Und weil Sie, Herr Präsident Prinzhorn (Präsident Dipl.-Ing. Prinzhorn blättert in schriftlichen Unterlagen), gerade den Vorsitz führen und in Ihre Schriften anscheinend sehr vertieft sind, darf ich auf etwas Weiteres hinweisen, über das nicht debattiert worden ist, obwohl Sie es immer wieder in den Raum stellen. Zu wenig debattiert wurde meiner Ansicht nach über Privatisierung, über Ausgliederungen und über die Kernaufgaben des Staates.

Das sind Sie uns schuldig geblieben. Immer wieder stellen Sie in den Raum, wir müssen privatisieren, und zwar aus den verschiedensten Gründen. Ich gehe gerne auf diese Debatte ein. Es gibt vielleicht in der Privatwirtschaft ein Modell, qualifiziertere Führungskräfte auszuwählen oder Führungskräfte mit besseren Instrumentarien auszustatten als in öffentlichen Betrieben. Das gibt es vielleicht, und darüber kann man ja durchaus reden. Aber die eigentliche Diskussion, Herr Prinzhorn, verweigern Sie und untersagen Sie, und zwar die Diskussion über die Kernaufgaben des Staates!

Da gilt es, verstärkt einzuhaken, denn das ist auch eine zutiefst budgetpolitische Frage. Bei Ihnen heißt es: Privatisieren und ausgliedern, ohne Wenn und Aber. Die Sinnfrage wird nicht gestellt, obwohl es sehr wichtig wäre, sie zu stellen.

Ich vermisse dabei vor allem die Diskussion um die Neuorganisation der Verwaltung des Staates.
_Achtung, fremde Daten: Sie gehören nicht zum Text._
-- pv_equiv track=rewrite | github.com/blaiszik/microstack | agent_example.py | parse_element_face
-- ===== SOURCE A (Python) =====
-- def parse_element_face(content: str) -> tuple[str, str]:
--     """Parse element and face from natural language input."""
--     known_elements = ['Cu', 'Pt', 'Au', 'Ag', 'Al', 'Ni', 'Pd', 'Fe', 'Ir', 'Rh', 'C', 'MoS2', 'WS2']
--     known_faces = ['100', '111', '110', 'graphene', '2d']
--
--     words = content.lower().split()
--     element = "Cu"  # Default
--     face = "100"    # Default
--
--     for w in words:
--         # Check for graphene special case
--         if w == 'graphene':
--             element = 'C'
--             face = 'graphene'
--             break
--
--         # Check elements
--         w_cap = w.capitalize()
--         if w_cap in known_elements:
--             element = w_cap
--         elif w.upper() in ['MOS2', 'WS2']:
--             if w.lower() == 'mos2':
--                 element = 'MoS2'
--             if w.lower() == 'ws2':
--                 element = 'WS2'
--
--         # Check faces
--         if w in known_faces:
--             face = w
--
--     return element, face
-- ===== SOURCE B (Python) =====
-- def parse_element_face(content: str) -> tuple[str, str]:
--     """Parse element and face from natural language input."""
--     words = content.lower().split()
--     # graphene overrides everything (A's break sets both fields and stops)
--     if 'graphene' in words:
--         return ('C', 'graphene')
--
--     known_elements = {'Cu', 'Pt', 'Au', 'Ag', 'Al', 'Ni', 'Pd', 'Fe', 'Ir', 'Rh', 'C', 'MoS2', 'WS2'}
--
--     def elem_of(w):
--         c = w.capitalize()
--         if c in known_elements:
--             return c
--         if w.upper() in ('MOS2', 'WS2'):
--             if w.lower() == 'mos2':
--                 return 'MoS2'
--             if w.lower() == 'ws2':
--                 return 'WS2'
--         return None
--
--     element = next((e for e in map(elem_of, reversed(words)) if e is not None), 'Cu')
--     face = next((w for w in reversed(words) if w in ('100', '111', '110', '2d')), '100')
--     return (element, face)
-- ===== Notes on version B (the rewrite author's own statement) =====
-- stated objective: simpler
-- what changed: A's single interleaved loop with mutable state and an early break is replaced by a graphene guard followed by two independent first-match lookups over the reversed word list (last-match-wins done declaratively).
import Mathlib
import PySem

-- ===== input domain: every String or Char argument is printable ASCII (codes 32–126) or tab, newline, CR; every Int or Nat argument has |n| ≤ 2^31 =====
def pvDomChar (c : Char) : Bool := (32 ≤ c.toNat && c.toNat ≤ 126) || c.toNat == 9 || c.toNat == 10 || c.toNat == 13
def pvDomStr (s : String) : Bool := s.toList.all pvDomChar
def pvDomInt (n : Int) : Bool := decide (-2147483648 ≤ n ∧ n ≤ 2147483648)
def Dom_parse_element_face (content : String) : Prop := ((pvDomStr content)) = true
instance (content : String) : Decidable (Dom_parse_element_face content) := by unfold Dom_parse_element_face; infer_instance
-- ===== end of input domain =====

-- B replaces A's single interleaved break-loop with a graphene guard plus two independent
-- last-match lookups (first match over the reversed word list); objective: simpler decomposition.

-- ===== PORT A =====
-- str.capitalize, ported by hand (no PySem primitive): first char upper-cased, rest
-- lower-cased — exact on the ASCII domain.
def pvCapitalize (s : String) : String :=
  match s.toList with
  | [] => ""
  | c :: cs => String.ofList (PySem.Chars.upperChar c :: cs.map PySem.Chars.lowerChar)

def pvKnownElements : List String :=
  ["Cu", "Pt", "Au", "Ag", "Al", "Ni", "Pd", "Fe", "Ir", "Rh", "C", "MoS2", "WS2"]
def pvKnownFaces : List String := ["100", "111", "110", "graphene", "2d"]

-- A's for-loop with its break, as structural recursion over the words with state (element, face)
def pvLoopA : List String → String → String → String × String
  | [], element, face => (element, face)
  | w :: ws, element, face =>
    if w = "graphene" then ("C", "graphene")   -- break: loop ends here
    else
      let w_cap := pvCapitalize w
      let element' :=
        if pvKnownElements.contains w_cap then w_cap
        else if (["MOS2", "WS2"] : List String).contains (PySem.Str.upper w) then
          let e1 := if PySem.Str.lower w = "mos2" then "MoS2" else element
          if PySem.Str.lower w = "ws2" then "WS2" else e1
        else element
      let face' := if pvKnownFaces.contains w then w else face
      pvLoopA ws element' face'

def parse_element_face (content : String) : String × String :=
  pvLoopA (PySem.Str.split₀ (PySem.Str.lower content)) "Cu" "100"

-- ===== PORT B =====
def pvKnownElementsB : List String :=
  ["Cu", "Pt", "Au", "Ag", "Al", "Ni", "Pd", "Fe", "Ir", "Rh", "C", "MoS2", "WS2"]

-- Source B's elem_of
def pvElemOf (w : String) : Option String :=
  let c := pvCapitalize w
  if pvKnownElementsB.contains c then some c
  else if (["MOS2", "WS2"] : List String).contains (PySem.Str.upper w) then
    if PySem.Str.lower w = "mos2" then some "MoS2"
    else if PySem.Str.lower w = "ws2" then some "WS2"
    else none
  else none

def pvFaceB (w : String) : Bool := (["100", "111", "110", "2d"] : List String).contains w

def parse_element_face_alt (content : String) : String × String :=
  let words := PySem.Str.split₀ (PySem.Str.lower content)
  if words.contains "graphene" then ("C", "graphene")
  else
    ((words.reverse.findSome? pvElemOf).getD "Cu",
     (words.reverse.find? pvFaceB).getD "100")

-- ===== PRECONDITION & SPEC =====
def Spec_parse_element_face (content : String) (out : String × String) : Prop := out = parse_element_face_alt content
instance (content : String) (out : String × String) : Decidable (Spec_parse_element_face content out) := by unfold Spec_parse_element_face; infer_instance

-- ===== CLAIM (what is proved, stated in full; the proofs are below) =====
def Claim_equal_parse_element_face : Prop := ∀ (content : String), Dom_parse_element_face content → Spec_parse_element_face content (parse_element_face content)

-- ===== LEMMAS AND PROOFS =====

theorem pvLoopA_graphene (ws : List String) (e f : String) (h : "graphene" ∈ ws) :
    pvLoopA ws e f = ("C", "graphene") := by
  induction ws generalizing e f with
  | nil => cases h
  | cons w ws ih =>
    by_cases hw : w = "graphene"
    · simp [pvLoopA, hw]
    · rcases List.mem_cons.mp h with h1 | h2
      · exact absurd h1.symm hw
      · simp only [pvLoopA, if_neg hw]
        exact ih _ _ h2

theorem getD_or (a b : Option String) (d : String) : (a.or b).getD d = a.getD (b.getD d) := by
  cases a <;> simp

theorem pvLoopA_no_graphene (ws : List String) (e f : String) (h : "graphene" ∉ ws) :
    pvLoopA ws e f =
      ((ws.reverse.findSome? pvElemOf).getD e, (ws.reverse.find? pvFaceB).getD f) := by
  induction ws generalizing e f with
  | nil => simp [pvLoopA]
  | cons w ws ih =>
    have hw : w ≠ "graphene" := fun hc => h (hc ▸ List.mem_cons_self)
    have hws : "graphene" ∉ ws := fun hc => h (List.mem_cons_of_mem _ hc)
    simp only [pvLoopA, if_neg hw]
    rw [ih _ _ hws]
    have hrev : (w :: ws).reverse = ws.reverse ++ [w] := by simp
    rw [hrev, List.findSome?_append, List.find?_append, getD_or, getD_or]
    congr 1
    · -- element component: A's step state equals (pvElemOf w).getD e
      simp only [List.findSome?, pvElemOf]
      rw [show pvKnownElementsB = pvKnownElements from rfl]
      split_ifs with h1 h2 h3 h4 <;> simp_all
    · -- face component: A's faces list minus the impossible "graphene" hit
      have : pvKnownFaces.contains w = pvFaceB w := by
        simp only [pvKnownFaces, pvFaceB, List.contains_eq_mem, List.mem_cons,
          List.not_mem_nil, decide_eq_decide]
        constructor
        · rintro (h | h | h | h | h | h) <;> simp_all
        · rintro (h | h | h | h | h) <;> simp_all
      simp only [List.find?, this]
      cases hb : pvFaceB w <;> simp

-- ===== VERDICT (by name: the statement is the Claim_ definition above) =====
theorem parse_element_face_spec : Claim_equal_parse_element_face := by
  intro content _
  unfold Spec_parse_element_face parse_element_face parse_element_face_alt
  set words := PySem.Str.split₀ (PySem.Str.lower content) with hwords
  by_cases hg : words.contains "graphene"
  · rw [if_pos hg]
    exact pvLoopA_graphene _ _ _ (by simpa using hg)
  · rw [if_neg hg]
    exact pvLoopA_no_graphene _ _ _ (by simpa using hg)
Auch bei Ihrem Modell, Herr Prinzhorn oder Herr Präsident, brauchen wir einen Staat. Und wie soll dieser seine Verwaltung organisieren?

Auf Gemeindeebene gibt es die Diskussion über "New Public Management", auf Bundesebene geht McKinsey ein und aus – oder Andersen oder andere private Firmen –, aber die Ansatzpunkte, die von der Verwaltung selbst kommen könnten, werden nicht wahrgenommen.